Feature representation learning framework

Unlike traditional feature encodings, the FRL method employs a wide range of feature descriptors to provide sufficient information from various perspectives. The FRL method, originally proposed by Wei et al.⁴¹, has recently been shown to perform well in identifying various functional activities of peptides^41,42,43,44. Inspired by the original FRL method⁴¹, we developed and implemented the extended version of the FRL method by combining it with various ML classifiers^{34,41,42,43,45,46}. The used FRL method and the AMPred-FRL development are described further below.

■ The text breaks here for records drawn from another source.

-- pv_equiv track=rewrite | github.com/danielWatson3141/coderID | 2984486(small)/FatAlex/5766201229705216/0/extracted/b.py | find_kill_cost
-- ===== SOURCE A (Python) =====
-- def find_kill_cost(par, node_links, K):
--     if par in K:
--         return K[par]
--     n,p=par
--     cost=1
--     for l in node_links[n]:
--         if l!=p:
--             cost=cost+find_kill_cost((l,n),node_links,K)
--     K[par]=cost
--     return cost
-- ===== SOURCE B (Python) =====
-- def find_kill_cost(par, node_links, K):
--     # Iterative defunctionalized version of the memoized subtree-cost recursion:
--     # an explicit stack of ("call"/"loop") frames and a return register replace
--     # the recursion; K receives exactly the same memo entries, in the same order.
--     stack = [("call", par[0], par[1])]
--     ret = 0
--     while stack:
--         f = stack.pop()
--         if f[0] == "call":
--             _, n, p = f
--             if (n, p) in K:
--                 ret = K[(n, p)]
--             else:
--                 stack.append(("loop", n, p, node_links[n], 1))
--                 ret = 0
--         else:
--             _, n, p, ls, acc = f
--             acc += ret
--             if not ls:
--                 K[(n, p)] = acc
--                 ret = acc
--             else:
--                 stack.append(("loop", n, p, ls[1:], acc))
--                 if ls[0] != p:
--                     stack.append(("call", ls[0], n))
--                 ret = 0
--     return K[par]
-- ===== Notes on version B (the rewrite author's own statement) =====
-- stated objective: alternative
-- what changed: A's memoized recursion is replaced by an iterative defunctionalized machine: an explicit stack of call/loop frames and a return register, processed in a single while loop, with identical memo-table updates; Pre_ is now exact (it holds precisely when A's traversal terminates without raising).
import Mathlib
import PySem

Baseline models generation

As summarized in Table 1, we employed ten different feature encodings (AAC, APAAC, CTDC, CTDD, CTDT, CTriad, DPC, DDE, GAAC, and KSCTriad) as derived from three different properties (composition information, composition–transition–distribution information and physicochemical properties). Subsequently, each feature descriptor was individually employed for training baseline models using six different ML algorithms (ET, KNN, LR, RF, SVM and XGB). In total, 60 baseline models (6 MLs × 10 encodings) were created using the Scikit-learn package in Python with default parameters (version 0.22)⁴⁷. The procedure for building baseline models was performed in a similar fashion to the one used in our previous studies^34,45,46,48.

Table 1 Summary of ten different feature encodings along with their corresponding description and dimension.

Full size table

Feature representation generation

Each baseline model can provide two types of information including probabilistic information and class information. For a given protein sequence P, its probabilistic information was obtained from the predicted probability. In the case of the class information, if the predicted probability of P exceeds 0.5, the protein sequence belongs to AMY, otherwise, the protein sequence belongs to the non-AMY class. Subsequently, we concatenated all of the predicted probability and predicted class as derived from 60 baseline models in order to obtain two 60-D feature vectors, which are referred to as probabilistic feature (PF) and class feature (CF) vectors, respectively. In the meanwhile, the combination of PF and CF is referred to as PCFs that essentially represents a 120-D feature vector. The PF and CF are represented by:

$$ {\text{PF}} = \left[ {P({\text{M}}_{1} , \;F_{1} } \right), \ldots ,\;P({\text{M}}_{i} , \;F_{j} ), \ldots ,\;P({\text{M}}_{s} , \;F_{t} ))]^{T} $$

(5)

$$ {\text{CF}} = \left[ {C({\text{M}}_{1} , \;F_{1} } \right), \ldots ,\;C({\text{M}}_{i} , \;F_{j} ), \ldots ,\;C({\text{M}}_{s} , \;F_{t} ))]^{ T} $$

(6)

where $P({\text{M}}_{i} , \;F_{j} )$ and $C({\text{M}}_{i} , \;F_{j} )$ were obtained using the ith baseline model with the jth feature descriptor. The PF, CF and PCF are considered as new feature vectors.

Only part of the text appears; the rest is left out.